Случались и весьма доходные приглашения в palazzi[41] кардиналов и знати: палаццо Маттеи, вилла Памфилия и вилла Боргезе, где от кардинала Гуальтьери Тристано получил тысячу скуди за четыре представления. Или драпированный шелком театр в палацио делла Канчеллерия — кардинал Оттобони наблюдал за сценой из собственных апартаментов и (по крайней мере, шел такой слух) пустил слезу во время исполнения aria grazioso[42]. Еще тысяча скуди. За ним охотились не только обитатели Рима, но и прочие зрители: князь Моденский, графиня Гримбальди из Генуи, саксонский королевский двор из Дрездена, великий герцог Тосканский, несколько раз, бывало, и кардинал Гримани, вице-король Неаполя.

Все это, как я уже говорила, относится к времени расцвета, которому предшествовало несколько лет совершенствования, выступлений не столь громких и не столь хорошо оплачиваемых. Возвращения Тристано из дома Монтичелли ожидал его первый покровитель, отнюдь не вице-король и не герцог. Но все же nobiluomo[43]. Тристано осваивался в своей новой комнате (принадлежавшей раньше Кончетто) и привыкал к виду из окна на площадь и далекий замок Торрионе дель Кармине. На соломенном тюфяке лежала черная накидка. Вошел синьор Пьоцци с молодым человеком, которого представил как графа Аннибали.

— Поздравляю с возвращением в Неаполь. — Граф сдернул с себя парчовую треуголку и изобразил глубокий поклон. — Надеюсь, минеральные воды благотворно сказались на вашем здоровье?

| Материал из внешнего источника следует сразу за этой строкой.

-- pv_equiv track=rewrite | github.com/santoshpalla27/devops-app | tester-service/assertions/event_assertions.py | assert_no_duplicate_events
-- ===== SOURCE A (Python) =====
-- from typing import List, Dict
--
-- def assert_no_duplicate_events(
--
--     events: List[Dict],
--     event_type: str
-- ) -> tuple[bool, str]:
--     """Verify no duplicate events (based on eventId)."""
--     event_ids = [
--         e.get('eventId')
--         for e in events
--         if e.get('event Type') == event_type and 'eventId' in e
--     ]
--
--     if len(event_ids) == len(set(event_ids)):
--         return True, f"✅ No duplicate '{event_type}' events"
--
--     return False, f"❌ Found duplicate '{event_type}' events"
-- ===== SOURCE B (Python) =====
-- def assert_no_duplicate_events(events, event_type):
--     """Verify no duplicate events (based on eventId) — single pass with early exit."""
--     seen = set()
--     for e in events:
--         if e.get('event Type') == event_type and 'eventId' in e:
--             eid = e.get('eventId')
--             if eid in seen:
--                 return False, f"❌ Found duplicate '{event_type}' events"
--             seen.add(eid)
--     return True, f"✅ No duplicate '{event_type}' events"
-- ===== Notes on version B (the rewrite author's own statement) =====
-- stated objective: alternative
-- what changed: B replaces A's build-the-whole-filtered-id-list-then-compare-its-length-with-its-set's approach by a single pass over events maintaining a seen set, returning the duplicate verdict the instant an eventId repeats.
import Mathlib
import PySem

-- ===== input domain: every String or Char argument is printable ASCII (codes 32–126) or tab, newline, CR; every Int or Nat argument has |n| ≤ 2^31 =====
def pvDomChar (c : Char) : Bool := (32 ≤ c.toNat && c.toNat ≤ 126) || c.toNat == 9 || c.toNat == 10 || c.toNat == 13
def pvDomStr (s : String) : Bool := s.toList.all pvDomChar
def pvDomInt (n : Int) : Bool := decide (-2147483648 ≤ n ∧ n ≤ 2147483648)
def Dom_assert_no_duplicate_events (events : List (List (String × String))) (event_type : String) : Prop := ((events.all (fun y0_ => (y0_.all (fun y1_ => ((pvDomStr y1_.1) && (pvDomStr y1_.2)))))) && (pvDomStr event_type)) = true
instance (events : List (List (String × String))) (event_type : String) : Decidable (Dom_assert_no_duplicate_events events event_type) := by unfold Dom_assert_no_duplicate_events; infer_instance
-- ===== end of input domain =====

-- B is a single pass with a `seen` set and early exit, instead of A's full filtered
-- id list compared with its set by length; same return value everywhere (objective: alternative).

-- ===== PORT A =====
def assert_no_duplicate_events (events : List (List (String × String))) (event_type : String) : Bool × String :=
  let event_ids :=
    (events.filter (fun e =>
        PySem.Dict.get? (PySem.Dict.mk e) "event Type" == some event_type && PySem.Dict.contains (PySem.Dict.mk e) "eventId")).map
      (fun e => PySem.Dict.get? (PySem.Dict.mk e) "eventId")
  if event_ids.length = (PySem.Set.ofList event_ids).length then
    (true, "✅ No duplicate '" ++ event_type ++ "' events")
  else
    (false, "❌ Found duplicate '" ++ event_type ++ "' events")

-- ===== PORT B =====
-- the 'for e in events' loop of Source B, carrying the `seen` set
def pvNoDupLoop (events : List (List (String × String))) (event_type : String)
    (seen : PySem.Set (Option String)) : Bool × String :=
  match events with
  | [] => (true, "✅ No duplicate '" ++ event_type ++ "' events")
  | e :: rest =>
    if PySem.Dict.get? (PySem.Dict.mk e) "event Type" == some event_type && PySem.Dict.contains (PySem.Dict.mk e) "eventId" then
      let eid := PySem.Dict.get? (PySem.Dict.mk e) "eventId"
      if PySem.Set.contains seen eid then
        (false, "❌ Found duplicate '" ++ event_type ++ "' events")
      else
        pvNoDupLoop rest event_type (PySem.Set.add seen eid)
    else
      pvNoDupLoop rest event_type seen

def assert_no_duplicate_events_alt (events : List (List (String × String))) (event_type : String) : Bool × String :=
  pvNoDupLoop events event_type PySem.Set.empty

-- ===== PRECONDITION & SPEC =====
def Spec_assert_no_duplicate_events (events : List (List (String × String))) (event_type : String) (out : Bool × String) : Prop := out = assert_no_duplicate_events_alt events event_type
instance (events : List (List (String × String))) (event_type : String) (out : Bool × String) : Decidable (Spec_assert_no_duplicate_events events event_type out) := by unfold Spec_assert_no_duplicate_events; infer_instance

-- ===== CLAIM (what is proved, stated in full; the proofs are below) =====
def Claim_equal_assert_no_duplicate_events : Prop := ∀ (events : List (List (String × String))) (event_type : String), Dom_assert_no_duplicate_events events event_type → Spec_assert_no_duplicate_events events event_type (assert_no_duplicate_events events event_type)

-- ===== LEMMAS AND PROOFS =====

-- the filter predicate and filtered id list both programs are about
def pvPred (event_type : String) (e : List (String × String)) : Bool :=
  PySem.Dict.get? (PySem.Dict.mk e) "event Type" == some event_type && PySem.Dict.contains (PySem.Dict.mk e) "eventId"

def pvIds (events : List (List (String × String))) (event_type : String) : List (Option String) :=
  (events.filter (pvPred event_type)).map (fun e => PySem.Dict.get? (PySem.Dict.mk e) "eventId")

theorem pvOfList_sublist (xs : List (Option String)) :
    List.Sublist (PySem.Set.ofList xs) xs := by
  induction xs with
  | nil => simp [PySem.Set.ofList]
  | cons x xs ih =>
    rw [PySem.Set.ofList_cons]
    refine List.cons_sublist_cons.mpr ?_
    exact List.Sublist.trans (by simp [PySem.Set.discard]) ih

theorem pvOfList_length_eq_iff_nodup (xs : List (Option String)) :
    (PySem.Set.ofList xs).length = xs.length ↔ xs.Nodup := by
  constructor
  · intro h
    have hnd := PySem.Set.nodup_ofList xs
    rwa [(pvOfList_sublist xs).eq_of_length h] at hnd
  · intro h; rw [PySem.Set.ofList_eq_self_of_nodup xs h]

theorem pvLoop_char (event_type : String) (events : List (List (String × String)))
    (seen : PySem.Set (Option String)) :
    pvNoDupLoop events event_type seen =
      if (pvIds events event_type).Nodup ∧ ∀ x ∈ pvIds events event_type, x ∉ seen then
        (true, "✅ No duplicate '" ++ event_type ++ "' events")
      else
        (false, "❌ Found duplicate '" ++ event_type ++ "' events") := by
  induction events generalizing seen with
  | nil => simp [pvNoDupLoop, pvIds]
  | cons e rest ih =>
    by_cases hp : pvPred event_type e = true
    · have hids : pvIds (e :: rest) event_type =
          PySem.Dict.get? (PySem.Dict.mk e) "eventId" :: pvIds rest event_type := by
        rw [pvIds, List.filter_cons, if_pos hp]; rfl
      have hstep : pvNoDupLoop (e :: rest) event_type seen =
          (if PySem.Set.contains seen (PySem.Dict.get? (PySem.Dict.mk e) "eventId") then
            (false, "❌ Found duplicate '" ++ event_type ++ "' events")
          else
            pvNoDupLoop rest event_type (PySem.Set.add seen (PySem.Dict.get? (PySem.Dict.mk e) "eventId"))) := by
        rw [pvNoDupLoop, if_pos (by exact hp)]
      by_cases hm : PySem.Dict.get? (PySem.Dict.mk e) "eventId" ∈ seen
      · have hc : PySem.Set.contains seen (PySem.Dict.get? (PySem.Dict.mk e) "eventId") = true :=
          (PySem.Set.contains_iff _ _).mpr hm
        rw [hstep, if_pos hc, if_neg]
        rintro ⟨-, hout⟩
        exact hout _ (hids ▸ List.mem_cons_self) hm
      · have hc : PySem.Set.contains seen (PySem.Dict.get? (PySem.Dict.mk e) "eventId") = false := by
          by_contra h
          exact hm ((PySem.Set.contains_iff _ _).mp (by simpa using h))
        rw [hstep,
          if_neg (fun hcontra => hm ((PySem.Set.contains_iff _ _).mp hcontra)), ih]
        have hmem : ∀ x, x ∈ PySem.Set.add seen (PySem.Dict.get? (PySem.Dict.mk e) "eventId") ↔
            x ∈ seen ∨ x = PySem.Dict.get? (PySem.Dict.mk e) "eventId" :=
          fun x => PySem.Set.mem_add _ _ _
        by_cases hcond : (pvIds (e :: rest) event_type).Nodup ∧
            ∀ x ∈ pvIds (e :: rest) event_type, x ∉ seen
        · rw [if_pos, if_pos hcond]
          rcases hcond with ⟨hnd, hout⟩
          rw [hids] at hnd hout
          refine ⟨(List.nodup_cons.mp hnd).2, fun x hx => ?_⟩
          rw [hmem]
          rintro (h1 | h2)
          · exact hout x (List.mem_cons_of_mem _ hx) h1
          · exact (List.nodup_cons.mp hnd).1 (h2 ▸ hx)
        · rw [if_neg, if_neg hcond]
          intro ⟨hnd, hout⟩
          apply hcond
          rw [hids]
          constructor
          · exact List.nodup_cons.mpr ⟨fun h => (hout _ h ((hmem _).mpr (Or.inr rfl))), hnd⟩
          · rintro x hx hxs
            rcases List.mem_cons.mp hx with rfl | hx'
            · exact hm hxs
            · exact hout x hx' ((hmem _).mpr (Or.inl hxs))
    · have hids : pvIds (e :: rest) event_type = pvIds rest event_type := by
        rw [pvIds, List.filter_cons, if_neg hp]; rfl
      rw [show pvNoDupLoop (e :: rest) event_type seen = pvNoDupLoop rest event_type seen by
        rw [pvNoDupLoop, if_neg (by exact hp)], ih, hids]

-- ===== VERDICT (by name: the statement is the Claim_ definition above) =====
theorem assert_no_duplicate_events_spec : Claim_equal_assert_no_duplicate_events := by
  intro events event_type _
  unfold Spec_assert_no_duplicate_events assert_no_duplicate_events_alt
  have hA : assert_no_duplicate_events events event_type =
      if (pvIds events event_type).length = (PySem.Set.ofList (pvIds events event_type)).length then
        (true, "✅ No duplicate '" ++ event_type ++ "' events")
      else
        (false, "❌ Found duplicate '" ++ event_type ++ "' events") := rfl
  rw [hA, pvLoop_char]
  simp only [PySem.Set.empty, List.not_mem_nil, not_false_iff, implies_true, and_true]
  rcases eq_or_ne (PySem.Set.ofList (pvIds events event_type)).length
      (pvIds events event_type).length with h | h
  · rw [if_pos ((pvOfList_length_eq_iff_nodup _).mp h), if_pos h.symm]
  · rw [if_neg (fun hn => h ((pvOfList_length_eq_iff_nodup _).mpr hn)),
      if_neg (fun he => h he.symm)]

— Да, благодарю, — вмешался синьор Пьоцци, поскольку Тристано замешкался с ответом. (Минеральные воды?) — Минеральные воды — да, сэр. Тристано? Да, сэр, лечат превосходно. Он стал как новый. Это была… всего лишь малярия.

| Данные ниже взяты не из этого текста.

-- pv_equiv track=rewrite | github.com/AlberchtCa/LowRollerRhodeIsland | GameFunctions.py | get_winning_hand
-- ===== SOURCE A (Python) =====
-- from typing import List
--
-- def get_winning_hand(hand1: List[str], hand2: List[str]) -> int:
--     rank1 = get_rank(hand1)
--     rank2 = get_rank(hand2)
--     if rank1 > rank2:
--         return 0
--     if rank2 > rank1:
--         return 2
--     if rank2 == rank1:
--         count1 = count_cards(hand1)
--         count2 = count_cards(hand2)
--         for i in range(13, -1, -1):
--             if count1[i] > count2[i]:
--                 return 0
--             if count1[i] < count2[i]:
--                 return 2
--         return 1
--
-- def get_rank(hand: List[str]) -> int:
--     count = count_cards(hand)
--     if is_straight_flush(hand, count):
--         return 1
--     if is_triplet(count):
--         return 2
--     if is_straight(count):
--         return 3
--     if is_flush(hand):
--         return 4
--     if is_pair(count):
--         return 5
--
--     return 6
--
-- def count_cards(hand: List[str]) -> List[int]:
--     cards = ['A', '2', '3', '4', '5', '6', '7', '8', '9', 'T', 'J', 'Q', 'K', 'A']
--     count = [0, 0, 0, 0, 0, 0, 0, 0, 0, 0, 0, 0, 0, 0]
--     for i in range(3):
--         for j in range(14):
--             if hand[i][0] == cards[j]:
--                 count[j] += 1
--     return count
--
-- def is_pair(count: List[int]) -> bool:
--     if 2 in count:
--         return True
--     return False
--
-- def is_flush(hand: List[str]) -> bool:
--     for i in range(2):
--         if hand[i][1] != hand[i+1][1]:
--             return False
--     return True
--
-- def is_straight(count: List[int]) -> bool:
--     for i in range(12):
--         if count[i] == count[i + 1] == count[i + 2] == 1:
--             return True
--     return False
--
-- def is_triplet(count: List[int]) -> bool:
--     if 3 in count:
--         return True
--     return False
--
-- def is_straight_flush(hand: List[str], count: List[int]) -> bool:
--     if is_flush(hand) and is_straight(count):
--         return True
--     return False
-- ===== SOURCE B (Python) =====
-- from typing import List
--
-- # Value of a rank character: Ace is 0 (low); 2..K are 1..12; anything else is absent (-1).
-- VAL = {'A': 0, '2': 1, '3': 2, '4': 3, '5': 4, '6': 5, '7': 6,
--        '8': 7, '9': 8, 'T': 9, 'J': 10, 'Q': 11, 'K': 12}
--
--
-- def _vals(hand: List[str]) -> List[int]:
--     # ascending sorted list of the recognised card values among the first 3 cards
--     return sorted(v for v in (VAL.get(c[0], -1) for c in hand[:3]) if v >= 0)
--
--
-- def _straight(vals: List[int]) -> bool:
--     # three distinct consecutive values, or the Ace-high straight Q-K-A
--     return len(vals) == 3 and (vals == [0, 11, 12]
--                                or (vals[0] + 1 == vals[1] and vals[1] + 1 == vals[2]))
--
--
-- def _rank(hand: List[str], vals: List[int]) -> int:
--     flush = hand[0][1] == hand[1][1] == hand[2][1]
--     straight = _straight(vals)
--     if flush and straight:
--         return 1
--     if len(vals) == 3 and vals[0] == vals[2]:
--         return 2
--     if straight:
--         return 3
--     if flush:
--         return 4
--     if any(vals.count(v) == 2 for v in vals):
--         return 5
--     return 6
--
--
-- def _tie(vals: List[int]) -> List[int]:
--     # card values high-to-low for the tie-break; an Ace counts both high (13) and low (0)
--     return sorted((x for v in vals for x in ((13, 0) if v == 0 else (v,))), reverse=True)
--
--
-- def get_winning_hand(hand1: List[str], hand2: List[str]) -> int:
--     v1, v2 = _vals(hand1), _vals(hand2)
--     s1 = (_rank(hand1, v1), _tie(v1))
--     s2 = (_rank(hand2, v2), _tie(v2))
--     if s1 > s2:
--         return 0
--     if s2 > s1:
--         return 2
--     return 1
-- ===== Notes on version B (the rewrite author's own statement) =====
-- stated objective: alternative
-- what changed: B drops A's 14-slot count histogram entirely: each card maps to a numeric value via a dict, the hand class is read off the ascending sorted value list (all-equal / pair-count / consecutive-run patterns with an explicit Q-K-A ace-high case), and ties are broken by one lexicographic comparison of the descending expanded value lists (an Ace counted both high and low), instead of A's histogram-window scans and descending count-slot early-exit loop.
import Mathlib
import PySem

— Очень рад это слышать, — отозвался граф, — и в таком случае хотел бы кое-что предложить.


Аннибали, первый граф-покровитель Тристано импозантностью не отличался, будучи мал ростом, пучеглаз и так кривоног, словно бы ездить на муле начал раньше, чем ходить. Тем не менее, как ни поразительно, этот благоухающий жасмином и задрапированный в шелка лягушонок был, если верить слухам, известным сердцеедом, не встречавшим отказа у дам. У всех, кроме одной-единственной, а именно Катерины-Сперанцы, на которой — вероятно, именно по причине ее упорной неблагосклонности — мечтал жениться.

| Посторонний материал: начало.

-- pv_equiv track=rewrite | github.com/posl/comment_recommendation | script/mod_gen/3_time/zh/248_B/1.py | solve
-- ===== SOURCE A (Python) =====
-- def solve(a,b,k):
--     if a >= b:
--         return 0
--     if k == 1:
--         return b - a
--     ans = 0
--     while a < b:
--         a *= k
--         ans += 1
--     return ans
-- ===== SOURCE B (Python) =====
-- def solve(a, b, k):
--     if a >= b:
--         return 0
--     if k == 1:
--         return b - a
--     # exponential search for an upper bound, then binary search for the
--     # smallest n >= 1 with a * k**n >= b
--     hi = 1
--     while a * k**hi < b:
--         hi *= 2
--     lo = hi // 2
--     while lo + 1 < hi:
--         mid = (lo + hi) // 2
--         if a * k**mid >= b:
--             hi = mid
--         else:
--             lo = mid
--     return hi
-- ===== Notes on version B (the rewrite author's own statement) =====
-- stated objective: alternative
-- what changed: Replaced the one-by-one multiply-and-count loop with exponential search for an upper bound followed by binary search for the smallest n>=1 with a*k**n >= b, so only O(log(answer)) probes are made instead of O(answer) multiplications.
-- outside the precondition, e.g. on solve(-1, 5, -2): A returns 3, B does not finish within the time limit; on solve(1, 10, -2): A returns 4, B returns 4
import Mathlib
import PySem

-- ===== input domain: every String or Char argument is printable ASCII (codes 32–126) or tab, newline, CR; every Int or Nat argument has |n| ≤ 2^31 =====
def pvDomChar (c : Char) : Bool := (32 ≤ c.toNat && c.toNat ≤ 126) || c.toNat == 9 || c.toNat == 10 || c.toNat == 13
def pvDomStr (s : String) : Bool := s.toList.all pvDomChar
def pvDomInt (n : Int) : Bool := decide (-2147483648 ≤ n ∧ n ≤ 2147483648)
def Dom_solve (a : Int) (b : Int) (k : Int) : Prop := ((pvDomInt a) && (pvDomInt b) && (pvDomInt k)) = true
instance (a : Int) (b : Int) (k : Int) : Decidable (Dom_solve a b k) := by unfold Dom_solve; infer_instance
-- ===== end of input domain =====

-- B replaces A's multiply-one-at-a-time counting loop by exponential search plus binary
-- search over the exponent (objective: alternative algorithm; fewer probes, not measured faster).

-- ===== PORT A =====
-- A's while loop, with fuel: within Dom ∧ Pre the loop runs at most 32 times (a ≥ 1,
-- k ≥ 2, b ≤ 2^31), so fuel 64 never runs out there; the fuel only makes it total.
def solveLoop (fuel : Nat) (a b k ans : Int) : Int :=
  match fuel with
  | 0 => ans
  | fuel + 1 => if a < b then solveLoop fuel (a * k) b k (ans + 1) else ans

def solve (a : Int) (b : Int) (k : Int) : Int :=
  if a ≥ b then 0
  else if k = 1 then b - a
  else solveLoop 64 a b k 0

-- ===== PORT B =====
-- B's exponents hi/lo/mid are nonnegative Python ints throughout (hi starts at 1 and
-- doubles; lo = hi//2; mid = (lo+hi)//2), so they are ported as Nat; Nat '/' agrees with
-- Python '//' on nonnegatives. Fuel 64 only makes the loops total: within Dom ∧ Pre the
-- up-phase stops with hi ≤ 64 and the bisection halves a gap ≤ 32.
def altUp (fuel : Nat) (a b k : Int) (hi : Nat) : Nat :=
  match fuel with
  | 0 => hi
  | fuel + 1 => if a * k ^ hi < b then altUp fuel a b k (hi * 2) else hi

def altBis (fuel : Nat) (a b k : Int) (lo hi : Nat) : Nat :=
  match fuel with
  | 0 => hi
  | fuel + 1 =>
    if lo + 1 < hi then
      let mid := (lo + hi) / 2
      if a * k ^ mid ≥ b then altBis fuel a b k lo mid else altBis fuel a b k mid hi
    else hi

def solve_alt (a : Int) (b : Int) (k : Int) : Int :=
  if a ≥ b then 0
  else if k = 1 then b - a
  else
    let hi := altUp 64 a b k 1
    (altBis 64 a b k (hi / 2) hi : Int)

-- ===== PRECONDITION & SPEC =====
-- Pre_ restricts the general case (a < b, k ≠ 1) to the natural domain k ≥ 2 and a ≥ 1:
-- outside it A's loop diverges for a ≤ 0 or k = 0 (e.g. a=0,b=1,k=2), and for negative k
-- it terminates only by sign oscillation (B's up-phase can diverge there, e.g. (-1,5,-2)).
def Pre_solve (a : Int) (b : Int) (k : Int) : Prop :=
  b ≤ a ∨ k = 1 ∨ (2 ≤ k ∧ 1 ≤ a)
instance (a : Int) (b : Int) (k : Int) : Decidable (Pre_solve a b k) := by
  unfold Pre_solve; infer_instance

def pvWitness_solve : Int × Int × Int := (3, 100, 2)

def Spec_solve (a : Int) (b : Int) (k : Int) (out : Int) : Prop := out = solve_alt a b k
instance (a : Int) (b : Int) (k : Int) (out : Int) : Decidable (Spec_solve a b k out) := by
  unfold Spec_solve; infer_instance

-- ===== CLAIM (what is proved, stated in full; the proofs are below) =====
def Claim_equal_solve : Prop :=
  ∀ (a : Int) (b : Int) (k : Int), Dom_solve a b k → Pre_solve a b k →
    Spec_solve a b k (solve a b k)

-- ===== LEMMAS AND PROOFS =====

-- monotonicity of n ↦ a * k^n for a ≥ 1, k ≥ 2
theorem pv_mono {a k : Int} (ha : 1 ≤ a) (hk : 2 ≤ k) {m n : Nat} (h : m ≤ n) :
    a * k ^ m ≤ a * k ^ n :=
  mul_le_mul_of_nonneg_left (pow_le_pow_right₀ (by omega) h) (by omega)

-- growth: 2^n ≤ a * k^n
theorem pv_grow {a k : Int} (ha : 1 ≤ a) (hk : 2 ≤ k) (n : Nat) :
    (2:Int) ^ n ≤ a * k ^ n := by
  calc (2:Int) ^ n ≤ k ^ n := pow_le_pow_left₀ (by omega) hk n
    _ = 1 * k ^ n := (one_mul _).symm
    _ ≤ a * k ^ n := mul_le_mul_of_nonneg_right ha (pow_nonneg (by omega) n)

-- A's loop returns ans + j where j is the least exponent with a*k^j ≥ b,
-- provided the fuel reaches such an exponent.
theorem pv_loopA (fuel : Nat) :
    ∀ (a b k ans : Int), b ≤ a * k ^ fuel →
      ∃ j : Nat, j ≤ fuel ∧ solveLoop fuel a b k ans = ans + (j : Int) ∧
        b ≤ a * k ^ j ∧ ∀ m : Nat, m < j → a * k ^ m < b := by
  induction fuel with
  | zero =>
    intro a b k ans h
    refine ⟨0, le_refl _, ?_, by simpa using h, by omega⟩
    simp [solveLoop]
  | succ fuel ih =>
    intro a b k ans h
    by_cases hab : a < b
    · have h' : b ≤ (a * k) * k ^ fuel := by
        have : a * k ^ (fuel + 1) = (a * k) * k ^ fuel := by ring
        omega
      obtain ⟨j, hj, heq, hge, hmin⟩ := ih (a * k) b k (ans + 1) h'
      refine ⟨j + 1, by omega, ?_, ?_, ?_⟩
      · simp [solveLoop, hab]; omega
      · have : a * k ^ (j + 1) = (a * k) * k ^ j := by ring
        omega
      · intro m hm
        match m with
        | 0 => simpa using hab
        | m + 1 =>
          have : (a * k) * k ^ m < b := hmin m (by omega)
          have e : a * k ^ (m + 1) = (a * k) * k ^ m := by ring
          omega
    · refine ⟨0, by omega, ?_, ?_, by omega⟩
      · simp [solveLoop, hab]
      · simpa using (by omega : b ≤ a)

-- B's up-phase: from a valid start it returns r with the invariant, provided every
-- exponent ≥ 32 already satisfies the target and the fuel lets hi reach 64.
theorem pv_up (fuel : Nat) :
    ∀ (a b k : Int) (hi : Nat), 1 ≤ hi → a * k ^ (hi / 2) < b →
      (∀ m : Nat, 32 ≤ m → b ≤ a * k ^ m) → 64 ≤ hi * 2 ^ fuel →
      (1 ≤ altUp fuel a b k hi ∧
        a * k ^ (altUp fuel a b k hi / 2) < b ∧ b ≤ a * k ^ (altUp fuel a b k hi)) := by
  induction fuel with
  | zero =>
    intro a b k hi h1 hinv hbig hterm
    simp only [pow_zero, mul_one] at hterm
    simp only [altUp]
    exact ⟨h1, hinv, hbig hi (by omega)⟩
  | succ fuel ih =>
    intro a b k hi h1 hinv hbig hterm
    simp only [altUp]
    by_cases hc : a * k ^ hi < b
    · simp only [hc, if_true]
      have h2 : (hi * 2) / 2 = hi := by omega
      have h3 : hi * 2 ^ (fuel + 1) = (hi * 2) * 2 ^ fuel := by ring
      exact ih a b k (hi * 2) (by omega) (by rw [h2]; exact hc) hbig (by omega)
    · simp only [hc, if_false]
      exact ⟨h1, hinv, by omega⟩

-- B's bisection: maintains a*k^lo < b ≤ a*k^hi, lo < hi; returns r with
-- b ≤ a*k^r and a*k^(r-1) < b, given enough fuel for the gap.
theorem pv_bis (fuel : Nat) :
    ∀ (a b k : Int) (lo hi : Nat), lo < hi → hi - lo ≤ 2 ^ fuel →
      a * k ^ lo < b → b ≤ a * k ^ hi →
      (1 ≤ altBis fuel a b k lo hi ∧ b ≤ a * k ^ (altBis fuel a b k lo hi) ∧
        a * k ^ (altBis fuel a b k lo hi - 1) < b) := by
  induction fuel with
  | zero =>
    intro a b k lo hi hlt hgap hlo hhi
    have : hi = lo + 1 := by simpa using (by omega : hi = lo + 1)
    subst this
    simp only [altBis]
    exact ⟨by omega, hhi, by simpa using hlo⟩
  | succ fuel ih =>
    intro a b k lo hi hlt hgap hlo hhi
    simp only [altBis]
    by_cases hc : lo + 1 < hi
    · simp only [hc, if_true]
      have h2f : (2:Nat) ^ (fuel + 1) = 2 * 2 ^ fuel := by ring
      by_cases hmid : a * k ^ ((lo + hi) / 2) ≥ b
      · simp only [hmid, if_true]
        exact ih a b k lo ((lo + hi) / 2) (by omega) (by omega) hlo hmid
      · simp only [hmid, if_false]
        exact ih a b k ((lo + hi) / 2) hi (by omega) (by omega) (by omega) hhi
    · simp only [hc, if_false]
      have : hi = lo + 1 := by omega
      subst this
      exact ⟨by omega, hhi, by simpa using hlo⟩

-- ===== VERDICT (by name: the statement is the Claim_ definition above) =====
theorem solve_spec : Claim_equal_solve := by
  intro a b k hdom hpre
  unfold Spec_solve solve solve_alt
  by_cases hab : a ≥ b
  · simp [hab]
  · simp only [hab, if_false]
    by_cases hk1 : k = 1
    · simp [hk1]
    · simp only [hk1, if_false]
      rcases hpre with h | h | ⟨hk, ha⟩
      · omega
      · exact absurd h hk1
      -- general case: 2 ≤ k, 1 ≤ a, a < b
      have hb31 : b ≤ 2147483648 := by
        unfold Dom_solve pvDomInt at hdom
        simp only [Bool.and_eq_true, decide_eq_true_eq] at hdom
        omega
      have hb64 : b ≤ a * k ^ (64:Nat) := by
        have h1 : (2:Int) ^ (64:Nat) ≤ a * k ^ (64:Nat) := pv_grow ha hk 64
        have h2 : (2147483648 : Int) ≤ (2:Int) ^ (64:Nat) := by norm_num
        omega
      -- A's side: least exponent j
      obtain ⟨j, hjle, heq, hge, hmin⟩ := pv_loopA 64 a b k 0 hb64
      rw [heq]
      -- B's side
      have hbig : ∀ m : Nat, 32 ≤ m → b ≤ a * k ^ m := by
        intro m hm
        have h1 : (2:Int) ^ m ≤ a * k ^ m := pv_grow ha hk m
        have h2 : (2:Int) ^ (32:Nat) ≤ (2:Int) ^ m := pow_le_pow_right₀ (by norm_num) hm
        have h3 : (2147483648 : Int) < (2:Int) ^ (32:Nat) := by norm_num
        omega
      have hup := pv_up 64 a b k 1 (le_refl 1) (by simpa using (by omega : a < b)) hbig
        (by norm_num)
      set H := altUp 64 a b k 1 with hH
      obtain ⟨hH1, hHinv, hHge⟩ := hup
      -- H/2 ≤ 31 since 2^(H/2) ≤ a*k^(H/2) < b ≤ 2^31 < 2^32
      have hHsmall : H / 2 ≤ 31 := by
        by_contra hcon
        have hm : (32:Nat) ≤ H / 2 := by omega
        have := hbig (H / 2) hm
        omega
      have hgap : H - H / 2 ≤ 2 ^ (64:Nat) := by
        have h1 : H ≤ 63 := by omega
        have h2 : (63:Nat) ≤ 2 ^ (64:Nat) := by norm_num
        omega
      have hbis := pv_bis 64 a b k (H / 2) H (by omega) hgap hHinv hHge
      set R := altBis 64 a b k (H / 2) H with hR
      obtain ⟨hR1, hRge, hRlt⟩ := hbis
      -- j = R by minimality + monotonicity
      have hjR : j = R := by
        have hge2 : R ≤ j := by
          by_contra hcon
          have hle : j ≤ R - 1 := by omega
          have : a * k ^ j ≤ a * k ^ (R - 1) := pv_mono ha hk hle
          omega
        have hle2 : j ≤ R := by
          by_contra hcon
          have : a * k ^ R < b := hmin R (by omega)
          omega
        omega
      simp [hjR]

Через две недели граф пригласил Тристано к себе на виллу, чтобы в конце вечера спеть на ridotto[44] для упрямицы не только знаменитую ныне бурную арию из «Oeneus», но и сентиментальную песенку собственного, графа Аннибали, сочинения. Вещица была из рук вон плоха, сравнение с нею вполне бы выдержали даже одиннадцать опер синьора Пьоцци. Тристано было заплачено за его труды 30 скуди. В качестве возмещения Аннибали надеялся завоевать любовь Катерины-Сперанцы. Но она и не думала сдаваться — во всяком случае, графу; Тристано — это другой разговор. Без меры очарованная этим неказистым мальчишкой с красивым голосом, она приглашала его в виллу своего отца на Искье, преподносила ему черепаховые табакерки, одеколон в золотых флаконах, павлина из Японии…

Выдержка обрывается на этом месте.